Name: Courtney Stodden, 27
Bio: Stodden made tabloid headlines at age 16 by marrying 51-year-old actor Doug Hutchison in 2011. Because the age of consent in California is 18, Stodden’s mother had give consent for the couple to marry.
After tying the knot, Stodden appeared on several reality shows, including Couples Therapy and Celebrity Big Brother, released a string of original dance songs, and appeared in the independent film Love Addict before separating from Hutchinson in 2017. (The couple finalized their divorce in 2020.)

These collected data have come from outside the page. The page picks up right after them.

-- pv_equiv track=rewrite | github.com/isaiahriv1234/Freight_Project | Data/SLO CFS Spend Data 2024/consolidation_strategy.py | generate_implementation_plan
-- ===== SOURCE A (Python) =====
-- def generate_implementation_plan(actions):
--     """Generate phased implementation plan"""
--
--     phases = {
--         'Phase 1 (0-30 days)': [],
--         'Phase 2 (30-60 days)': [],
--         'Phase 3 (60-90 days)': []
--     }
--
--     # Distribute actions across phases based on complexity and savings
--     for i, action in enumerate(actions[:15]):  # Top 15 actions
--         if i < 5:
--             phases['Phase 1 (0-30 days)'].append(action)
--         elif i < 10:
--             phases['Phase 2 (30-60 days)'].append(action)
--         else:
--             phases['Phase 3 (60-90 days)'].append(action)
--
--     return phases
-- ===== SOURCE B (Python) =====
-- def generate_implementation_plan(actions):
--     """Generate phased implementation plan (closed-form slicing, no loop)."""
--     return {
--         'Phase 1 (0-30 days)': actions[:5],
--         'Phase 2 (30-60 days)': actions[5:10],
--         'Phase 3 (60-90 days)': actions[10:15],
--     }
-- ===== Notes on version B (the rewrite author's own statement) =====
-- stated objective: simpler
-- what changed: Replaces the enumerate loop with per-index branching and dict appends by building the dict directly from three closed-form slices actions[:5], actions[5:10], actions[10:15].
import Mathlib
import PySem

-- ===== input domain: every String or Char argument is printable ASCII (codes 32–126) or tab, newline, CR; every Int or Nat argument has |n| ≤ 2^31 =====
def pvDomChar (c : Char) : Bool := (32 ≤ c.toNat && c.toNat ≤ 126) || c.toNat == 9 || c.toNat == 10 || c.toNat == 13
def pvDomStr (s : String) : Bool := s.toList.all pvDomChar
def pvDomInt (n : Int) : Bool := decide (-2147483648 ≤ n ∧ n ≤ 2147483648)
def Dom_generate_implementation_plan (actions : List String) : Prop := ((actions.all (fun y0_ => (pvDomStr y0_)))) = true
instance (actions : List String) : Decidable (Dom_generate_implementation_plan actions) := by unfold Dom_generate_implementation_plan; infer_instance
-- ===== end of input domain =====

-- B replaces A's enumerate loop with per-index branching by three closed-form slices; objective: simpler.

-- ===== PORT A =====
def generate_implementation_plan (actions : List String) : List (String × List String) :=
  let phases : PySem.Dict String (List String) :=
    ((PySem.Dict.empty.insert "Phase 1 (0-30 days)" []).insert "Phase 2 (30-60 days)" []).insert "Phase 3 (60-90 days)" []
  let phases := (PySem.List.enumerate (PySem.List.slice actions none (some 15)) 0).foldl
    (fun d (p : Int × String) =>
      if p.1 < 5 then d.modify "Phase 1 (0-30 days)" [] (· ++ [p.2])
      else if p.1 < 10 then d.modify "Phase 2 (30-60 days)" [] (· ++ [p.2])
      else d.modify "Phase 3 (60-90 days)" [] (· ++ [p.2])) phases
  phases.items

-- ===== PORT B =====
def generate_implementation_plan_alt (actions : List String) : List (String × List String) :=
  [("Phase 1 (0-30 days)", PySem.List.slice actions none (some 5)),
   ("Phase 2 (30-60 days)", PySem.List.slice actions (some 5) (some 10)),
   ("Phase 3 (60-90 days)", PySem.List.slice actions (some 10) (some 15))]

-- ===== PRECONDITION & SPEC =====
def Spec_generate_implementation_plan (actions : List String) (out : List (String × List String)) : Prop := out = generate_implementation_plan_alt actions
instance (actions : List String) (out : List (String × List String)) : Decidable (Spec_generate_implementation_plan actions out) := by unfold Spec_generate_implementation_plan; infer_instance

-- ===== CLAIM (what is proved, stated in full; the proofs are below) =====
def Claim_equal_generate_implementation_plan : Prop := ∀ (actions : List String), Dom_generate_implementation_plan actions → Spec_generate_implementation_plan actions (generate_implementation_plan actions)

-- ===== LEMMAS AND PROOFS =====

-- A's loop body and initial dict, named so the chunk lemmas can speak about them.
def gipStep (d : PySem.Dict String (List String)) (p : Int × String) : PySem.Dict String (List String) :=
  if p.1 < 5 then d.modify "Phase 1 (0-30 days)" [] (· ++ [p.2])
  else if p.1 < 10 then d.modify "Phase 2 (30-60 days)" [] (· ++ [p.2])
  else d.modify "Phase 3 (60-90 days)" [] (· ++ [p.2])

theorem gip_eq (actions : List String) :
    generate_implementation_plan actions =
      ((PySem.List.enumerate (PySem.List.slice actions none (some 15)) 0).foldl gipStep
        (PySem.Dict.mk [("Phase 1 (0-30 days)", []), ("Phase 2 (30-60 days)", []), ("Phase 3 (60-90 days)", [])])).items := rfl

-- Chunk 1: indices all < 5 append to phase 1.
theorem gip_chunk1 (ys : List String) (s : Int) (l1 l2 l3 : List String)
    (h : ys = [] ∨ (0 ≤ s ∧ s + ys.length ≤ 5)) :
    (PySem.List.enumerate ys s).foldl gipStep
        (PySem.Dict.mk [("Phase 1 (0-30 days)", l1), ("Phase 2 (30-60 days)", l2), ("Phase 3 (60-90 days)", l3)]) =
      PySem.Dict.mk [("Phase 1 (0-30 days)", l1 ++ ys), ("Phase 2 (30-60 days)", l2), ("Phase 3 (60-90 days)", l3)] := by
  induction ys generalizing s l1 with
  | nil => simp [PySem.List.enumerate_nil]
  | cons y ys ih =>
    rcases h with h | ⟨h0, hlen⟩
    · exact absurd h (by simp)
    simp only [List.length_cons] at hlen
    rw [PySem.List.enumerate_cons, List.foldl_cons,
      show gipStep (PySem.Dict.mk [("Phase 1 (0-30 days)", l1), ("Phase 2 (30-60 days)", l2), ("Phase 3 (60-90 days)", l3)]) (s, y)
        = PySem.Dict.mk [("Phase 1 (0-30 days)", l1 ++ [y]), ("Phase 2 (30-60 days)", l2), ("Phase 3 (60-90 days)", l3)] by
          unfold gipStep; rw [if_pos (by omega : (s, y).1 < 5)]; rfl,
      ih (s + 1) (l1 ++ [y]) (Or.inr ⟨by omega, by omega⟩)]
    simp

-- Chunk 2: indices all in [5, 10) append to phase 2.
theorem gip_chunk2 (ys : List String) (s : Int) (l1 l2 l3 : List String)
    (h : ys = [] ∨ (5 ≤ s ∧ s + ys.length ≤ 10)) :
    (PySem.List.enumerate ys s).foldl gipStep
        (PySem.Dict.mk [("Phase 1 (0-30 days)", l1), ("Phase 2 (30-60 days)", l2), ("Phase 3 (60-90 days)", l3)]) =
      PySem.Dict.mk [("Phase 1 (0-30 days)", l1), ("Phase 2 (30-60 days)", l2 ++ ys), ("Phase 3 (60-90 days)", l3)] := by
  induction ys generalizing s l2 with
  | nil => simp [PySem.List.enumerate_nil]
  | cons y ys ih =>
    rcases h with h | ⟨h0, hlen⟩
    · exact absurd h (by simp)
    simp only [List.length_cons] at hlen
    rw [PySem.List.enumerate_cons, List.foldl_cons,
      show gipStep (PySem.Dict.mk [("Phase 1 (0-30 days)", l1), ("Phase 2 (30-60 days)", l2), ("Phase 3 (60-90 days)", l3)]) (s, y)
        = PySem.Dict.mk [("Phase 1 (0-30 days)", l1), ("Phase 2 (30-60 days)", l2 ++ [y]), ("Phase 3 (60-90 days)", l3)] by
          unfold gipStep
          rw [if_neg (by omega : ¬ (s, y).1 < 5), if_pos (by omega : (s, y).1 < 10)]; rfl,
      ih (s + 1) (l2 ++ [y]) (Or.inr ⟨by omega, by omega⟩)]
    simp

-- Chunk 3: indices all ≥ 10 append to phase 3.
theorem gip_chunk3 (ys : List String) (s : Int) (l1 l2 l3 : List String)
    (h : ys = [] ∨ 10 ≤ s) :
    (PySem.List.enumerate ys s).foldl gipStep
        (PySem.Dict.mk [("Phase 1 (0-30 days)", l1), ("Phase 2 (30-60 days)", l2), ("Phase 3 (60-90 days)", l3)]) =
      PySem.Dict.mk [("Phase 1 (0-30 days)", l1), ("Phase 2 (30-60 days)", l2), ("Phase 3 (60-90 days)", l3 ++ ys)] := by
  induction ys generalizing s l3 with
  | nil => simp [PySem.List.enumerate_nil]
  | cons y ys ih =>
    rcases h with h | h0
    · exact absurd h (by simp)
    rw [PySem.List.enumerate_cons, List.foldl_cons,
      show gipStep (PySem.Dict.mk [("Phase 1 (0-30 days)", l1), ("Phase 2 (30-60 days)", l2), ("Phase 3 (60-90 days)", l3)]) (s, y)
        = PySem.Dict.mk [("Phase 1 (0-30 days)", l1), ("Phase 2 (30-60 days)", l2), ("Phase 3 (60-90 days)", l3 ++ [y])] by
          unfold gipStep
          rw [if_neg (by omega : ¬ (s, y).1 < 5), if_neg (by omega : ¬ (s, y).1 < 10)]; rfl,
      ih (s + 1) (l3 ++ [y]) (Or.inr (by omega))]
    simp

-- ===== VERDICT (by name: the statement is the Claim_ definition above) =====
theorem generate_implementation_plan_spec : Claim_equal_generate_implementation_plan := by
  intro actions _
  unfold Spec_generate_implementation_plan generate_implementation_plan_alt
  rw [gip_eq,
    show ((15 : Int)) = ((15 : Nat) : Int) from rfl, PySem.List.slice_to_natCast,
    show ((5 : Int)) = ((5 : Nat) : Int) from rfl,
    show ((10 : Int)) = ((10 : Nat) : Int) from rfl,
    PySem.List.slice_to_natCast, PySem.List.slice_natCast, PySem.List.slice_natCast]
  set xs := actions.take 15 with hxs
  have hsplit : xs = xs.take 5 ++ ((xs.drop 5).take 5 ++ xs.drop 10) :=
    calc xs = xs.take 5 ++ xs.drop 5 := (List.take_append_drop 5 xs).symm
      _ = xs.take 5 ++ ((xs.drop 5).take 5 ++ (xs.drop 5).drop 5) := by
          exact congrArg _ (List.take_append_drop 5 (xs.drop 5)).symm
      _ = xs.take 5 ++ ((xs.drop 5).take 5 ++ xs.drop 10) := by
          rw [List.drop_drop]
  conv_lhs => rw [hsplit]
  rw [PySem.List.enumerate_append, PySem.List.enumerate_append, List.foldl_append, List.foldl_append]
  rw [gip_chunk1 _ _ _ _ _ (Or.inr ⟨le_refl 0, by
    simp only [List.length_take]; push_cast; omega⟩)]
  rw [gip_chunk2 _ _ _ _ _ (by
    rcases Nat.lt_or_ge xs.length 6 with hlt | hge
    · left
      refine List.eq_nil_of_length_eq_zero ?_
      simp only [List.length_take, List.length_drop]; omega
    · right
      constructor
      · simp only [List.length_take]; push_cast; omega
      · simp only [List.length_take, List.length_drop]; push_cast; omega)]
  rw [gip_chunk3 _ _ _ _ _ (by
    rcases Nat.lt_or_ge xs.length 11 with hlt | hge
    · left
      refine List.eq_nil_of_length_eq_zero ?_
      simp only [List.length_drop]
      have : xs.length ≤ 15 := by rw [hxs]; simp
      omega
    · right
      simp only [List.length_take, List.length_drop]; push_cast; omega)]
  have e1 : xs.take 5 = actions.take 5 := by rw [hxs, List.take_take]; norm_num
  have e2 : (xs.drop 5).take 5 = (actions.drop 5).take (10 - 5) := by
    rw [hxs, List.drop_take, List.take_take]; norm_num
  have e3 : xs.drop 10 = (actions.drop 10).take (15 - 10) := by
    rw [hxs, List.drop_take]
  simp [e1, e2, e3]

Speaking to a reporter in 2018, Stodden admitted to “playing a caricature” with the media, much like Anna Nicole Smith and Marilyn Monroe, saying, “I decided, at 23, that ‘I’m not gonna play this anymore. I’m just going to be myself.’ I want to be honest [now], and potentially help people.”
Coming out: In April 2021, Stodden came out as non-binary on social media, announcing their new pronouns on Instagram and Twitter by writing, “They/them/theirs. I don’t Identify as she or her. I’ve never felt like I ever fit in anywhere.”
Speaking to Variety, Stodden added, “I’m excited to begin to truly start expressing myself without worry of others’ judgments or opinions. I’ve lived too long hiding from who I really am. I’m so excited for everyone to see my true self creatively and spiritually.”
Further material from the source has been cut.